Each line with the word "enumerate" must appear in the answer, copied from the records.

[Saved entries]

+===+

-- pv_equiv track=rewrite | github.com/omarstfa/PyFTE | components/modules/faultTreeReconstruction.py | give_names_to_events
-- ===== SOURCE A (Python) =====
-- def give_names_to_events(events):
--     """
--     Give names to the events so they are labeled with a descriptive name instead of a number or a tuple of numbers.
--     The events represented by one number are the basic events.
--     The top event is the event represented by the largest tuple of numbers. Which is also the first event in the list
--     of events. The rest are intermediate events where the event are represented by a tuple of numbers.
--     :param events: List of events
--     :return: List of event names
--     """
--     length = len(events)
--     names = ['NULL'] * length
--
--     # Top Event
--     names[0] = 'Top Event'
--     basic_event_index = 1
--
--     for i in range(1, length):
--         if len(events[i]) > 1:
--             intermediate_event_name = 'Intermediate Event ' + str(i)
--             names[i] = intermediate_event_name
--         if len(events[i]) == 1:
--             basic_event_name = 'Basic Event ' + str(basic_event_index)
--             names[i] = basic_event_name
--             basic_event_index += 1
--
--     return names
-- ===== SOURCE B (Python) =====
-- def give_names_to_events(events):
--     # Two-pass: precompute the 1-based rank of each basic-event position in a
--     # dict, then build the whole name list in one comprehension.
--     rank = {}
--     for i in range(1, len(events)):
--         if len(events[i]) == 1:
--             rank[i] = len(rank) + 1
--     return ['Top Event' if i == 0
--             else 'Basic Event ' + str(rank[i]) if i in rank
--             else 'Intermediate Event ' + str(i) if len(e) > 1
--             else 'NULL'
--             for i, e in enumerate(events)]
-- ===== Notes on version B (the rewrite author's own statement) =====
-- stated objective: alternative
-- what changed: Replaces A's single mutating pass with a running basic-event counter by a precomputed rank table for basic-event positions plus a separate comprehension that builds the name list; B returns [] on the empty list where A raises IndexError.
-- outside the precondition, e.g. on give_names_to_events([]): A raises IndexError, B returns []
import Mathlib
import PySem

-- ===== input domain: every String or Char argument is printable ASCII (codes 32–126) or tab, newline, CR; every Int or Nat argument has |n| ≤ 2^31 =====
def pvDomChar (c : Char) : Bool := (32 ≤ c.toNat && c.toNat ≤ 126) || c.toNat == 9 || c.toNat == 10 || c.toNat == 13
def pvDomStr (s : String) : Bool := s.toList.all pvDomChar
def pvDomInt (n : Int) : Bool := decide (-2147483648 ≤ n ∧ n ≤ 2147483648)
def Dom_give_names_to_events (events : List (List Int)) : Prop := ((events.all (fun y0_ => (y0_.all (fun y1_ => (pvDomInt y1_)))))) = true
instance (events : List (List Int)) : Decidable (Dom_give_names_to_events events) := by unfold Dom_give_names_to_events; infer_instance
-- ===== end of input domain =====

-- B replaces A's single mutating pass with a running counter by a precomputed
-- rank table for basic-event positions plus a separate comprehension (alternative
-- decomposition, same cost); on the empty list A raises IndexError, B returns [].


-- ===== PORT A =====
def give_names_to_events (events : List (List Int)) : List String :=
  let length : Int := events.length
  let names0 := PySem.List.pyRepeat ["NULL"] length
  -- names[0] = 'Top Event'  (IndexError on the empty list; excluded by Pre_)
  let names1 := PySem.List.pySetD names0 0 "Top Event"
  let st := (PySem.List.pyRange 1 length 1).foldl
    (fun (st : List String × Int) i =>
      let names := if 1 < (PySem.List.pyGetD events i []).length
        then PySem.List.pySetD st.1 i ("Intermediate Event " ++ PySem.Int.toStr i)
        else st.1
      if (PySem.List.pyGetD events i []).length = 1
        then (PySem.List.pySetD names i ("Basic Event " ++ PySem.Int.toStr st.2), st.2 + 1)
        else (names, st.2))
    (names1, 1)
  st.1

-- ===== PORT B =====
def give_names_to_events_alt (events : List (List Int)) : List String :=
  let rank : PySem.Dict Int Int := (PySem.List.pyRange 1 events.length 1).foldl
    (fun d i => if (PySem.List.pyGetD events i []).length = 1
      then d.insert i ((d.size : Int) + 1) else d)
    PySem.Dict.empty
  (PySem.List.enumerate events).map (fun (p : Int × List Int) =>
    if p.1 = 0 then "Top Event"
    else match rank.get? p.1 with
      | some r => "Basic Event " ++ PySem.Int.toStr r
      | none => if 1 < p.2.length then "Intermediate Event " ++ PySem.Int.toStr p.1
                else "NULL")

+===+

Exercise solution:
--             for i, e in enumerate(events)]
  (PySem.List.enumerate events).map (fun (p : Int × List Int) =>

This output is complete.